A firmware was developed with the IAR Embedded Workbench to characterize the SRAM PUF in the BLE chips. The CC-Debugger from Texas Instruments was employed, connected to the BLE chip through I2C and to a PC through USB. The MSP430TM microcontroller from Texas Instruments was employed to power down and up the BLE chip so as to extract automatically the start-up values of the SRAM. The SRAM PUF was evaluated extensively in five BLE chips, taking 56,000 bits per SRAM (7000 bytes). The environmental conditions that affect mostly the start-up values of SRAMs are temperature and changes in ramp-up time (i.e., the time to reach power supply voltage value after power-up) [34], but it is supposed that the ramp-up time cannot be modified because the on-chip voltage regulator cannot be tampered. In order to evaluate the reliability of the PUF under variations in temperature, three temperature values (5 °C, 25 °C and 75 °C) were considered and 120 measurements were taken for each temperature. The climatic chamber ACS EOS 200TC was employed to control the ambient temperature.
The ID_ and RND_masks for each BLE chip were created with the first 20 measurements at 25 °C, executing Algorithm 1. The resting 100 measurements at all the temperatures were employed for evaluation. The target of this methodology is to evaluate how a camera, whose enrollment phase is carried out at nominal conditions (at 25 °C), works under different temperature conditions.

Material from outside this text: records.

-- pv_equiv track=rewrite | github.com/cabinrentalsofgeorgia-bit/Fortress-Prime | fortress-guest-platform/backend/scripts/legacy_spider.py | _segments_match
-- ===== SOURCE A (Python) =====
-- def _segments_match(path_parts: list[str], pat_parts: list[str]) -> bool:
--     pi = 0
--     for i, pat_seg in enumerate(pat_parts):
--         if pat_seg.startswith("[...") and pat_seg.endswith("]"):
--             return pi < len(path_parts)
--         if pat_seg.startswith("[[...") and pat_seg.endswith("]]"):
--             return True
--         if pat_seg.startswith("[") and pat_seg.endswith("]"):
--             if pi >= len(path_parts):
--                 return False
--             pi += 1
--             continue
--         if pi >= len(path_parts) or path_parts[pi] != pat_seg:
--             return False
--         pi += 1
--     return pi == len(path_parts)
-- ===== SOURCE B (Python) =====
-- def _segments_match(path_parts: list[str], pat_parts: list[str]) -> bool:
--     cut = None
--     optional = False
--     for j, seg in enumerate(pat_parts):
--         if seg.startswith("[...") and seg.endswith("]"):
--             cut = j
--             break
--         if seg.startswith("[[...") and seg.endswith("]]"):
--             cut = j
--             optional = True
--             break
--     head = pat_parts if cut is None else pat_parts[:cut]
--     prefix_ok = len(path_parts) >= len(head) and all(
--         (seg.startswith("[") and seg.endswith("]")) or p == seg
--         for p, seg in zip(path_parts, head)
--     )
--     if not prefix_ok:
--         return False
--     if cut is None:
--         return len(path_parts) == len(pat_parts)
--     return optional or cut < len(path_parts)
-- ===== Notes on version B (the rewrite author's own statement) =====
-- stated objective: alternative
-- what changed: Replaces A's single scan with a pi counter and in-loop early returns by a two-phase algorithm: first locate the first catch-all ([...]/[[...]]) segment of the pattern, then validate the literal/dynamic prefix zone with a zip+all comparison and decide the result from the split point and the path length.
import Mathlib
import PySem

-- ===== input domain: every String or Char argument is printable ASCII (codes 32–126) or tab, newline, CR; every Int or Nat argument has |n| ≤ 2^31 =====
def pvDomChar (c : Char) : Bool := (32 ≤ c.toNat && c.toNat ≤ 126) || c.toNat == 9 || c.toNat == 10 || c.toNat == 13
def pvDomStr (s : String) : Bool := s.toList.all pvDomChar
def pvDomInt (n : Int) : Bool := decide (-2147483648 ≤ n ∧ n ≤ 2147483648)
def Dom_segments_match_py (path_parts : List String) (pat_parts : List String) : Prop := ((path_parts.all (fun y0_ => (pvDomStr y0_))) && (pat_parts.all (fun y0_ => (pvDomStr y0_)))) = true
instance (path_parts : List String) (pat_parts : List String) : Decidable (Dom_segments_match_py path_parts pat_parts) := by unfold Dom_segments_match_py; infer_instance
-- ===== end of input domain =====

-- B replaces A's single indexed scan (pi counter into path_parts) by a two-phase algorithm: locate the first catch-all pattern segment, then check the prefix zone by zipping the two lists (objective: alternative decomposition, same cost).



-- ===== PORT A =====
-- loop over pat_parts with enumerate and a pi counter; early returns become result values
def segmentsGoA (path_parts : List String) : List String → Nat → Bool
  | [], pi => pi == path_parts.length
  | pat_seg :: rest, pi =>
    if PySem.Str.startswith pat_seg "[..." && PySem.Str.endswith pat_seg "]" then
      decide (pi < path_parts.length)
    else if PySem.Str.startswith pat_seg "[[..." && PySem.Str.endswith pat_seg "]]" then
      true
    else if PySem.Str.startswith pat_seg "[" && PySem.Str.endswith pat_seg "]" then
      if path_parts.length ≤ pi then false
      else segmentsGoA path_parts rest (pi + 1)
    else if path_parts.length ≤ pi || !(PySem.List.pyGet? path_parts (pi : Int) == some pat_seg) then
      false
    else segmentsGoA path_parts rest (pi + 1)

def segments_match_py (path_parts : List String) (pat_parts : List String) : Bool :=
  segmentsGoA path_parts pat_parts 0

-- ===== PORT B =====
-- B: find the first catch-all in the pattern, then compare the prefix zone with zip/all
def altFind : List String → Nat → Option (Nat × Bool)
  | [], _ => none
  | seg :: rest, j =>
    if PySem.Str.startswith seg "[..." && PySem.Str.endswith seg "]" then
      some (j, false)
    else if PySem.Str.startswith seg "[[..." && PySem.Str.endswith seg "]]" then
      some (j, true)
    else altFind rest (j + 1)

def altPrefixOk (path_parts : List String) (head : List String) : Bool :=
  decide (head.length ≤ path_parts.length) &&
    (path_parts.zip head).all (fun pr =>
      (PySem.Str.startswith pr.2 "[" && PySem.Str.endswith pr.2 "]") || pr.1 == pr.2)

def segments_match_py_alt (path_parts : List String) (pat_parts : List String) : Bool :=
  match altFind pat_parts 0 with
  | none =>
    if !altPrefixOk path_parts pat_parts then false
    else path_parts.length == pat_parts.length
  | some (j, opt) =>
    if !altPrefixOk path_parts (pat_parts.take j) then false
    else opt || decide (j < path_parts.length)

-- ===== PRECONDITION & SPEC =====
def Spec_segments_match_py (path_parts : List String) (pat_parts : List String) (out : Bool) : Prop := out = segments_match_py_alt path_parts pat_parts
instance (path_parts : List String) (pat_parts : List String) (out : Bool) : Decidable (Spec_segments_match_py path_parts pat_parts out) := by unfold Spec_segments_match_py; infer_instance

-- ===== CLAIM (what is proved, stated in full; the proofs are below) =====
def Claim_equal_segments_match_py : Prop := ∀ (path_parts : List String) (pat_parts : List String), Dom_segments_match_py path_parts pat_parts → Spec_segments_match_py path_parts pat_parts (segments_match_py path_parts pat_parts)

-- ===== LEMMAS AND PROOFS =====

-- ===== VERDICT (by name: the statement is the Claim_ definition above) =====
theorem altFind_shift (l : List String) : ∀ j : Nat, altFind l j = (altFind l 0).map (fun pr => (pr.1 + j, pr.2)) := by
  induction l with
  | nil => intro j; simp [altFind]
  | cons seg rest ih =>
    intro j
    rw [altFind, altFind]
    split_ifs with h1 h2
    · simp
    · simp
    · rw [ih (j + 1), ih 1]
      cases altFind rest 0 with
      | none => simp
      | some pr => simp; omega

theorem altPrefixOk_nil_head (p : List String) : altPrefixOk p [] = true := by
  simp [altPrefixOk]

theorem altPrefixOk_cons (q : String) (pt : List String) (seg : String) (h : List String) :
    altPrefixOk (q :: pt) (seg :: h) =
      (((PySem.Str.startswith seg "[" && PySem.Str.endswith seg "]") || q == seg) && altPrefixOk pt h) := by
  simp only [altPrefixOk, List.zip_cons_cons, List.all_cons, List.length_cons,
    Nat.add_le_add_iff_right]
  rw [Bool.and_left_comm]

theorem alt_nil (p : List String) : segments_match_py_alt p [] = p.isEmpty := by
  unfold segments_match_py_alt
  simp only [altFind, altPrefixOk_nil_head]
  cases p <;> simp

theorem alt_cons_main (q : String) (pt : List String) (head : String) (pats : List String)
    (h1 : (PySem.Str.startswith head "[..." && PySem.Str.endswith head "]") = false)
    (h2 : (PySem.Str.startswith head "[[..." && PySem.Str.endswith head "]]") = false) :
    segments_match_py_alt (q :: pt) (head :: pats) =
      (((PySem.Str.startswith head "[" && PySem.Str.endswith head "]") || q == head) &&
        segments_match_py_alt pt pats) := by
  unfold segments_match_py_alt
  have hf : altFind (head :: pats) 0 = (altFind pats 0).map (fun pr => (pr.1 + 1, pr.2)) := by
    rw [altFind, if_neg (by rw [h1]; simp), if_neg (by rw [h2]; simp)]
    exact altFind_shift pats 1
  rw [hf]
  cases hfa : altFind pats 0 with
  | none =>
    simp only [Option.map_none]
    by_cases hg : ((PySem.Str.startswith head "[" && PySem.Str.endswith head "]") || q == head) = true <;>
      by_cases hp : altPrefixOk pt pats = true <;>
        simp [altPrefixOk_cons, hp] <;> rfl
  | some pr =>
    obtain ⟨jj, opt⟩ := pr
    simp only [Option.map_some, List.take_succ_cons]
    by_cases hg : ((PySem.Str.startswith head "[" && PySem.Str.endswith head "]") || q == head) = true <;>
      by_cases hp : altPrefixOk pt (List.take jj pats) = true <;>
        simp [altPrefixOk_cons, hp] <;> rfl

theorem alt_cons_empty (head : String) (pats : List String)
    (h1 : (PySem.Str.startswith head "[..." && PySem.Str.endswith head "]") = false)
    (h2 : (PySem.Str.startswith head "[[..." && PySem.Str.endswith head "]]") = false) :
    segments_match_py_alt [] (head :: pats) = false := by
  unfold segments_match_py_alt
  have hf : altFind (head :: pats) 0 = (altFind pats 0).map (fun pr => (pr.1 + 1, pr.2)) := by
    rw [altFind, if_neg (by rw [h1]; simp), if_neg (by rw [h2]; simp)]
    exact altFind_shift pats 1
  rw [hf]
  cases hfa : altFind pats 0 with
  | none => simp [altPrefixOk]
  | some pr => obtain ⟨jj, opt⟩ := pr; simp [altPrefixOk]

theorem alt_cons (p : List String) (head : String) (pats : List String) :
    segments_match_py_alt p (head :: pats) =
      (if PySem.Str.startswith head "[..." && PySem.Str.endswith head "]" then
        !p.isEmpty
      else if PySem.Str.startswith head "[[..." && PySem.Str.endswith head "]]" then
        true
      else if PySem.Str.startswith head "[" && PySem.Str.endswith head "]" then
        match p with
        | [] => false
        | _ :: pt => segments_match_py_alt pt pats
      else
        match p with
        | [] => false
        | q :: pt => q == head && segments_match_py_alt pt pats) := by
  by_cases h1 : (PySem.Str.startswith head "[..." && PySem.Str.endswith head "]") = true
  · rw [if_pos h1]
    unfold segments_match_py_alt
    have hf : altFind (head :: pats) 0 = some (0, false) := by rw [altFind, if_pos h1]
    rw [hf]
    simp only [List.take_zero, altPrefixOk_nil_head]
    cases p <;> simp
  · by_cases h2 : (PySem.Str.startswith head "[[..." && PySem.Str.endswith head "]]") = true
    · rw [if_neg h1, if_pos h2]
      unfold segments_match_py_alt
      have hf : altFind (head :: pats) 0 = some (0, true) := by rw [altFind, if_neg h1, if_pos h2]
      rw [hf]
      simp only [List.take_zero, altPrefixOk_nil_head]
      simp
    · rw [if_neg h1, if_neg h2]
      have h1' := Bool.not_eq_true _ ▸ h1
      have h2' := Bool.not_eq_true _ ▸ h2
      cases p with
      | nil =>
        rw [alt_cons_empty head pats (Bool.not_eq_true _ ▸ h1') (Bool.not_eq_true _ ▸ h2')]
        split_ifs <;> rfl
      | cons q pt =>
        rw [alt_cons_main q pt head pats (by simpa using h1) (by simpa using h2)]
        by_cases h3 : (PySem.Str.startswith head "[" && PySem.Str.endswith head "]") = true
        · rw [if_pos h3, h3, Bool.true_or, Bool.true_and]
        · have h3' : (PySem.Str.startswith head "[" && PySem.Str.endswith head "]") = false := by
            simpa using h3
          rw [if_neg h3, h3', Bool.false_or]

theorem goA_eq_alt (pat_parts : List String) : ∀ (path_parts : List String) (pi : Nat), pi ≤ path_parts.length →
    segmentsGoA path_parts pat_parts pi = segments_match_py_alt (path_parts.drop pi) pat_parts := by
  induction pat_parts with
  | nil =>
    intro path pi h
    rw [segmentsGoA, alt_nil]
    rcases Nat.lt_or_ge pi path.length with hlt | hge
    · have e1 : (pi == path.length) = false := by
        simpa using Nat.ne_of_lt hlt
      have e2 : (List.drop pi path).isEmpty = false := by
        rw [List.drop_eq_getElem_cons hlt]; rfl
      rw [e1, e2]
    · have hpi : pi = path.length := Nat.le_antisymm h hge
      simp [hpi, List.drop_length]
  | cons head rest ih =>
    intro path pi h
    rw [segmentsGoA, alt_cons]
    rcases Nat.lt_or_ge pi path.length with hlt | hge
    · have hd : path.drop pi = path[pi] :: path.drop (pi + 1) := List.drop_eq_getElem_cons hlt
      have hget : PySem.List.pyGet? path (pi : Int) = some path[pi] := by
        simp [PySem.List.pyGet?_natCast, List.getElem?_eq_getElem hlt]
      rw [hd]
      split_ifs with h1 h2 h3 h4
      · simp [hlt]
      · rfl
      · exact absurd h4 (Nat.not_le.mpr hlt)
      · show segmentsGoA path rest (pi + 1) = segments_match_py_alt (List.drop (pi + 1) path) rest
        exact ih path (pi + 1) hlt
      · rename_i h5
        have hne : (path[pi] == head) = false := by
          simp [hget, Nat.not_le.mpr hlt] at h5
          simpa using h5
        show false = (path[pi] == head && segments_match_py_alt (List.drop (pi + 1) path) rest)
        rw [hne, Bool.false_and]
      · rename_i h5
        have heq : (path[pi] == head) = true := by
          simp [hget, Nat.not_le.mpr hlt] at h5
          simpa using h5
        show segmentsGoA path rest (pi + 1) = (path[pi] == head && segments_match_py_alt (List.drop (pi + 1) path) rest)
        rw [heq, Bool.true_and]
        exact ih path (pi + 1) hlt
    · have hd : path.drop pi = [] := List.drop_eq_nil_iff.mpr hge
      rw [hd]
      split_ifs with h1 h2 h3 h4
      · simp [Nat.not_lt.mpr hge]
      · rfl
      · rfl
      · rfl
      · simp [hge] at h4

theorem segments_match_py_spec : Claim_equal_segments_match_py := by
  intro path pats _
  unfold Spec_segments_match_py segments_match_py
  simpa using goA_eq_alt pats path 0 (Nat.zero_le _)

The advantages of selecting the STB cells of SRAM cells at enrollment phase are illustrated in Figure 3. In this figure, 32,768 cells were considered for each SRAM PUF, organized as 16 different responses with 2048 bits. Figure 3a shows the distribution of Hamming Distances (HD) calculated for pairs of PUF responses when all the SRAM cells are considered to generate the responses (STB as well as non-STB cells). HD computes the number of bits that are different in two PUF responses. The fractional HD, as illustrated in Figure 3, refers to the percentage of bits that are different in two PUF responses. The distribution of Hamming Distances calculated for responses from the same SRAM cells (known as genuine distribution in identification applications and intra HD distribution in the PUF literature) is shown on the left. The distribution of Hamming Distances calculated for responses from different SRAM cells (known as impostor distribution in identification applications and inter HD distribution in the PUF literature) is shown on the right. In Figure 3a, the intra HD distribution corresponds to comparisons of responses from the same SRAM cells at the three temperatures by considering all the possible combinations. The inter HD distribution is the fusion of all the possible comparisons between cells from different SRAMs.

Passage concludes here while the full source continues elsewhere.